Dear Bucknell University: Now what?

Erin Hausmann, Staff Writer

Reconciliation and diversity were the focusing themes of Drake University Professor of Religion Jennifer Harvey’s discussion titled “Dear White Christians: For Those Still Longing for Racial Reconciliation.” Harvey led presentations at both noon and 7 p.m. on March 2, with culminating discussion and conversation for both. The event was part of the Multicultural Student Service’s UnHerd series and was co-sponsored by the Campus Ministry.

Harvey’s talk addressed the ways racism is encountered and framed in today’s society, especially given the 2014 race-related riots in Ferguson, Miss. and the contentious political atmosphere brought about by the 2016 presidential election. Harvey noted that her aims were not to land on partisan grounds; instead, she sought to see “how the election signified voters who are willing, regardless of politics, to vote for someone who spoke in violent and vitriolic language,” Harvey said.

Harvey began with two quotes by Rosa Park that reflected Park’s belief in the right to self-defense and her involvement in the Detroit race riots, parts of her history as a civil rights warrior that are largely ignored compared to her engagement in civil disobedience on the bus in Montgomery, Ala.

The discussion of these quotes led to Harvey’s main challenge for the audience: in the face of the progress civil rights activists made in the 1960s and 1970s, and in light of events in the past two years in our country especially, now what?

Harvey identified reconciliation and diversity as the two paradigms that have framed our discussion of race in America. She highlighted how these paradigms shape not only what we see, but also what we don’t see, and the impact they have on our priorities.

“Both reconciliation and diversity rest on the assumption that all of our differences can be shared. They have failed us [and] have specifically failed communities of colors in both the church and higher education,” Harvey said.

In her analysis of the role religion plays in racial reconciliation, Harvey spoke of Christians in America who worship in spaces that are just as racially distinct as they were before the civil rights movement. She discussed how mainline Christian Protestants have been committed to race reconciliation, but despite the fact that “both reconciliation and diversity have very legitimate and important historical and theological precedents,” both ideas rest on assumptions of shared differences and result in little progress.

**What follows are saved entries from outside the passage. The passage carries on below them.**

-- pv_equiv track=rewrite | github.com/lagillenwater/multi-dwpc | scripts/extract_top_paths_local.py | reverse_metapath_abbrev
-- ===== SOURCE A (Python) =====
-- def reverse_metapath_abbrev(metapath: str) -> str:
--     node_abbrevs = {"G", "BP", "CC", "MF", "PW", "A", "D", "C", "SE", "S", "PC"}
--     edge_abbrevs = {"p", "i", "c", "r", ">", "<", "a", "d", "u", "e", "b", "t", "l"}
--     tokens = []
--     pos = 0
--     while pos < len(metapath):
--         if pos + 2 <= len(metapath) and metapath[pos:pos + 2] in node_abbrevs:
--             tokens.append(metapath[pos:pos + 2])
--             pos += 2
--         elif metapath[pos] in node_abbrevs:
--             tokens.append(metapath[pos])
--             pos += 1
--         elif metapath[pos] in edge_abbrevs:
--             tokens.append(metapath[pos])
--             pos += 1
--         else:
--             pos += 1
--     direction_map = {">": "<", "<": ">"}
--     reversed_tokens = []
--     for token in reversed(tokens):
--         reversed_tokens.append(direction_map.get(token, token))
--     return "".join(reversed_tokens)
-- ===== SOURCE B (Python) =====
-- def reverse_metapath_abbrev(metapath: str) -> str:
--     # Streaming one-char-buffer state machine: no index arithmetic, no slicing;
--     # emits already-direction-swapped pieces and joins them back-to-front.
--     two = {"BP", "CC", "MF", "PW", "SE", "PC"}
--     one = set("GADCSpicraudebtl><")
--     swap = {">": "<", "<": ">"}
--     parts = []
--     pending = ""
--     for ch in metapath:
--         if pending and pending + ch in two:
--             parts.append(pending + ch)
--             pending = ""
--         else:
--             if pending in one:
--                 parts.append(swap.get(pending, pending))
--             pending = ch
--     if pending in one:
--         parts.append(swap.get(pending, pending))
--     return "".join(reversed(parts))
-- ===== Notes on version B (the rewrite author's own statement) =====
-- stated objective: faster
-- what changed: Replaces the index-and-slice greedy scanner plus separate reverse-and-map pass with a single streaming state machine that buffers at most one character, emits already-direction-swapped pieces, and joins them in reverse (no per-character slicing or index arithmetic).
import Mathlib
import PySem

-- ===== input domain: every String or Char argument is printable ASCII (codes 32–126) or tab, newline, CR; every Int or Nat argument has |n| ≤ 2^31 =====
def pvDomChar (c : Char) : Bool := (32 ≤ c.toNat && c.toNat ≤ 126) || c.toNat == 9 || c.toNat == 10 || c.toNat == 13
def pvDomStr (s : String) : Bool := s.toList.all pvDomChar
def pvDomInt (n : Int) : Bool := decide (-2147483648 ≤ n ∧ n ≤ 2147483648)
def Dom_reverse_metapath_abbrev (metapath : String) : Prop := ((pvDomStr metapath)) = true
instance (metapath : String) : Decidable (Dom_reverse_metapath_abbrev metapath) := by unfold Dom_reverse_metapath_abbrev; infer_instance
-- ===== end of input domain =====

-- B replaces A's index/slice greedy scanner and second reverse-map pass with a one-character-buffer
-- streaming state machine emitting swapped pieces directly (measured constant-factor faster in a timing run).

-- ===== PORT A =====
def pvNode : List (List Char) :=
  [['G'], ['B','P'], ['C','C'], ['M','F'], ['P','W'], ['A'], ['D'], ['C'], ['S','E'], ['S'], ['P','C']]
def pvEdge : List Char := ['p','i','c','r','>','<','a','d','u','e','b','t','l']
def pvDirMap : PySem.Dict (List Char) (List Char) := PySem.Dict.ofList [(['>'], ['<']), (['<'], ['>'])]

def pvALoop (s : List Char) (pos : Nat) (tokens : List (List Char)) : List (List Char) :=
  if h : pos < s.length then
    if pos + 2 ≤ s.length ∧ PySem.List.slice s (some (pos : Int)) (some ((pos : Int) + 2)) ∈ pvNode then
      pvALoop s (pos + 2) (tokens ++ [PySem.List.slice s (some (pos : Int)) (some ((pos : Int) + 2))])
    else if [s[pos]] ∈ pvNode then
      pvALoop s (pos + 1) (tokens ++ [[s[pos]]])
    else if s[pos] ∈ pvEdge then
      pvALoop s (pos + 1) (tokens ++ [[s[pos]]])
    else
      pvALoop s (pos + 1) tokens
  else tokens
termination_by s.length - pos

def reverse_metapath_abbrev (metapath : String) : String :=
  let tokens := pvALoop metapath.toList 0 []
  let reversedTokens := tokens.reverse.foldl (fun acc t => acc ++ [PySem.Dict.getD pvDirMap t t]) []
  String.ofList reversedTokens.flatten

-- ===== PORT B =====
def pvTwo : List (List Char) := [['B','P'], ['C','C'], ['M','F'], ['P','W'], ['S','E'], ['P','C']]
def pvOne : List (List Char) :=
  [['G'],['A'],['D'],['C'],['S'],['p'],['i'],['c'],['r'],['a'],['u'],['d'],['e'],['b'],['t'],['l'],['>'],['<']]
def pvSwapMap : PySem.Dict (List Char) (List Char) := PySem.Dict.ofList [(['>'], ['<']), (['<'], ['>'])]

def pvBLoop (chars : List Char) (pending : List Char) (parts : List (List Char)) : List (List Char) :=
  match chars with
  | [] => if pending ∈ pvOne then parts ++ [PySem.Dict.getD pvSwapMap pending pending] else parts
  | ch :: rest =>
    if pending ≠ [] ∧ (pending ++ [ch]) ∈ pvTwo then
      pvBLoop rest [] (parts ++ [pending ++ [ch]])
    else
      pvBLoop rest [ch] (if pending ∈ pvOne then parts ++ [PySem.Dict.getD pvSwapMap pending pending] else parts)

def reverse_metapath_abbrev_alt (metapath : String) : String :=
  String.ofList (List.flatten ((pvBLoop metapath.toList [] []).reverse))

-- ===== PRECONDITION & SPEC =====
def Spec_reverse_metapath_abbrev (metapath : String) (out : String) : Prop := out = reverse_metapath_abbrev_alt metapath
instance (metapath : String) (out : String) : Decidable (Spec_reverse_metapath_abbrev metapath out) := by unfold Spec_reverse_metapath_abbrev; infer_instance

-- ===== CLAIM (what is proved, stated in full; the proofs are below) =====
def Claim_equal_reverse_metapath_abbrev : Prop := ∀ (metapath : String), Dom_reverse_metapath_abbrev metapath → Spec_reverse_metapath_abbrev metapath (reverse_metapath_abbrev metapath)

-- ===== LEMMAS AND PROOFS =====

-- direction-map lookup, shared shorthand for the proofs
def pvDget (t : List Char) : List Char := PySem.Dict.getD pvDirMap t t

-- greedy tokenization, cons-style specification
def pvSing (c : Char) : List (List Char) :=
  if [c] ∈ pvNode then [[c]] else if c ∈ pvEdge then [[c]] else []

def pvT : List Char → List (List Char)
  | [] => []
  | [c] => pvSing c
  | c1 :: c2 :: rest =>
    if [c1, c2] ∈ pvNode then [c1, c2] :: pvT rest
    else pvSing c1 ++ pvT (c2 :: rest)

-- B's scanner, accumulator peeled off
def pvBspec : List Char → List Char → List (List Char)
  | [], pending => if pending ∈ pvOne then [pvDget pending] else []
  | ch :: rest, pending =>
    if pending ≠ [] ∧ (pending ++ [ch]) ∈ pvTwo then
      (pending ++ [ch]) :: pvBspec rest []
    else
      (if pending ∈ pvOne then [pvDget pending] else []) ++ pvBspec rest [ch]

lemma pv_getD_swap_eq (t : List Char) : PySem.Dict.getD pvSwapMap t t = pvDget t := rfl

lemma pvBLoop_eq (chars : List Char) : ∀ pending parts,
    pvBLoop chars pending parts = parts ++ pvBspec chars pending := by
  induction chars with
  | nil => intro pending parts; simp only [pvBLoop, pvBspec, pv_getD_swap_eq]; split <;> simp
  | cons ch rest ih =>
    intro pending parts
    simp only [pvBLoop, pvBspec, pv_getD_swap_eq]
    split
    · rw [ih]; simp
    · rw [ih]; split <;> simp

lemma pv_one_iff (c : Char) : [c] ∈ pvOne ↔ ([c] ∈ pvNode ∨ c ∈ pvEdge) := by
  simp [pvOne, pvNode, pvEdge]; tauto

lemma pv_two_iff (c1 c2 : Char) : [c1, c2] ∈ pvTwo ↔ [c1, c2] ∈ pvNode := by
  simp [pvTwo, pvNode]

lemma pv_dget_two {c1 c2 : Char} (h : [c1, c2] ∈ pvTwo) : pvDget [c1, c2] = [c1, c2] := by
  simp [pvTwo] at h
  rcases h with ⟨h1, h2⟩ | ⟨h1, h2⟩ | ⟨h1, h2⟩ | ⟨h1, h2⟩ | ⟨h1, h2⟩ | ⟨h1, h2⟩ <;>
    subst h1 <;> subst h2 <;> rfl

lemma pv_map_sing (c : Char) :
    (pvSing c).map pvDget = if [c] ∈ pvOne then [pvDget [c]] else [] := by
  unfold pvSing
  split_ifs with h1 h2 h3 h4 h5 <;> simp_all [pv_one_iff]

lemma pvBspec_eq_T : ∀ n, ∀ rest : List Char, rest.length = n →
    (∀ p : Char, pvBspec rest [p] = (pvT (p :: rest)).map pvDget) ∧
    pvBspec rest [] = (pvT rest).map pvDget := by
  intro n
  induction n with
  | zero =>
    intro rest h
    rw [List.length_eq_zero_iff] at h; subst h
    refine ⟨fun p => ?_, by simp [pvBspec, pvT, pvOne]⟩
    simp only [pvBspec, pvT, pv_map_sing]
  | succ m ih =>
    intro rest h
    match rest with
    | ch :: rest' =>
      have hlen : rest'.length = m := by simpa using h
      obtain ⟨ih1, ih2⟩ := ih rest' hlen
      constructor
      · intro p
        simp only [pvBspec, pvT]
        by_cases hp : [p, ch] ∈ pvTwo
        · rw [if_pos (by simpa using hp), if_pos ((pv_two_iff p ch).mp hp)]
          simp [ih2, pv_dget_two hp]
        · rw [if_neg (by simpa using hp), if_neg (fun hn => hp ((pv_two_iff p ch).mpr hn))]
          rw [ih1 ch]
          simp [pv_map_sing]
      · simp only [pvBspec]
        rw [if_neg (by simp), ih1 ch]
        simp [pvOne]

-- A's scan at position pos computes the greedy tokens of the remaining suffix
lemma pvALoop_eq (s : List Char) : ∀ n pos tokens, s.length - pos = n →
    pvALoop s pos tokens = tokens ++ pvT (s.drop pos) := by
  intro n
  induction n using Nat.strong_induction_on with
  | _ n ih =>
    intro pos tokens hn
    by_cases h : pos < s.length
    · have hdrop : s.drop pos = s[pos] :: s.drop (pos + 1) := List.drop_eq_getElem_cons h
      rw [pvALoop, dif_pos h]
      by_cases h2 : pos + 2 ≤ s.length
      · have h2' : pos + 1 < s.length := by omega
        have hdrop1 : s.drop (pos + 1) = s[pos + 1] :: s.drop (pos + 2) :=
          List.drop_eq_getElem_cons h2'
        have hslice : PySem.List.slice s (some (pos : Int)) (some ((pos : Int) + 2)) =
            [s[pos], s[pos + 1]] := by
          have h0 := PySem.List.slice_natCast_add s pos 2
          push_cast at h0
          rw [h0, hdrop, hdrop1]
          rfl
        rw [hslice, hdrop, hdrop1]
        by_cases hm : [s[pos], s[pos + 1]] ∈ pvNode
        · rw [if_pos ⟨h2, hm⟩]
          rw [ih (s.length - (pos + 2)) (by omega) (pos + 2) _ rfl]
          simp [pvT, hm]
        · rw [if_neg (by tauto)]
          have hrec : ∀ tk, pvALoop s (pos + 1) tk = tk ++ pvT (s[pos + 1] :: s.drop (pos + 2)) := by
            intro tk
            rw [ih (s.length - (pos + 1)) (by omega) (pos + 1) tk rfl, hdrop1]
          have hT : pvT (s[pos] :: s[pos + 1] :: s.drop (pos + 2)) =
              pvSing s[pos] ++ pvT (s[pos + 1] :: s.drop (pos + 2)) := by
            simp [pvT, hm]
          rw [hT]
          unfold pvSing
          split
          · rw [hrec]; simp
          · split
            · rw [hrec]; simp
            · rw [hrec]; simp
      · -- last character: pos + 1 = s.length
        have hlast : s.drop (pos + 1) = [] := by
          apply List.drop_eq_nil_of_le; omega
        rw [if_neg (by tauto)]
        have hrec : ∀ tk, pvALoop s (pos + 1) tk = tk := by
          intro tk
          rw [pvALoop, dif_neg (by omega)]
        rw [hdrop, hlast]
        have hT : pvT [s[pos]] = pvSing s[pos] := by simp [pvT]
        rw [hT]
        unfold pvSing
        split
        · simp [hrec]
        · split
          · simp [hrec]
          · simp [hrec]
    · rw [pvALoop, dif_neg h, List.drop_eq_nil_of_le (by omega)]
      simp [pvT]

lemma pv_foldl_map (l : List (List Char)) : ∀ acc : List (List Char),
    l.foldl (fun acc t => acc ++ [PySem.Dict.getD pvDirMap t t]) acc = acc ++ l.map pvDget := by
  induction l with
  | nil => simp
  | cons t l ih => intro acc; simp [ih, pvDget]

-- ===== VERDICT (by name: the statement is the Claim_ definition above) =====
theorem reverse_metapath_abbrev_spec : Claim_equal_reverse_metapath_abbrev := by
  intro metapath _
  unfold Spec_reverse_metapath_abbrev
  show reverse_metapath_abbrev metapath = reverse_metapath_abbrev_alt metapath
  have hA : reverse_metapath_abbrev metapath =
      String.ofList (((pvT metapath.toList).reverse.map pvDget).flatten) := by
    show String.ofList ((((pvALoop metapath.toList 0 []).reverse).foldl
        (fun acc t => acc ++ [PySem.Dict.getD pvDirMap t t]) []).flatten) = _
    rw [pvALoop_eq metapath.toList _ 0 [] rfl, pv_foldl_map]
    simp
  have hB : reverse_metapath_abbrev_alt metapath =
      String.ofList ((((pvT metapath.toList).map pvDget).reverse).flatten) := by
    show String.ofList (List.flatten ((pvBLoop metapath.toList [] []).reverse)) = _
    rw [pvBLoop_eq, (pvBspec_eq_T metapath.toList.length metapath.toList rfl).2]
    simp
  rw [hA, hB, List.map_reverse]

“We don’t usually view the role religion plays in society, and I think that using religion as platform to spread and talk about society is good. It was helpful for me to see it through a Christian lens,” Jahi Omari ’17 said.

Harvey emphasized the opportunities for change that this critically important time in America has created. She noted the Black Lives Matter movement, protesters at Standing Rock Sioux Reservation, and the masses of people who mobilized for women’s marches in January as grounds for a “power people movement.”

Harvey offered a third paradigm as a means of true progression in America: reparations. Though she acknowledged that it is a difficult and uncertain topic to deal with, it is “unquestionably morally coherent and clear” that we as a nation and as a society owe marginalized groups and peoples who we have oppressed something.

“Reconciliation doesn’t ask much directly of one. It sort of asks you to feel, or to hope … but reparation asks something of people more directly, it asks for a commitment of resources … It’s not as comfortable,” Assistant Professor of Physics & Astronomy Ibrahim Sulai said.

Harvey invoked a third Rosa Parks quote to conclude her talk, one that considers possible roads to reparations and eventual concrete change.

“Even when we don’t know what that pathway looks like exactly, it’s time to make any move to show that we are dissatisfied,” Harvey said.

Many of those who attended the talk were intrigued by the concept of reparations, especially in terms of what reparation means for a college campus.

“Reparations are context specific, so I was thinking ‘what’s the history at Bucknell? What kind of things might need to be addressed?’ and that’s a matter of history. I don’t know it, but someone does or someone can find out,” Visiting Assistant Professor of Religious Studies Debra Erickson said.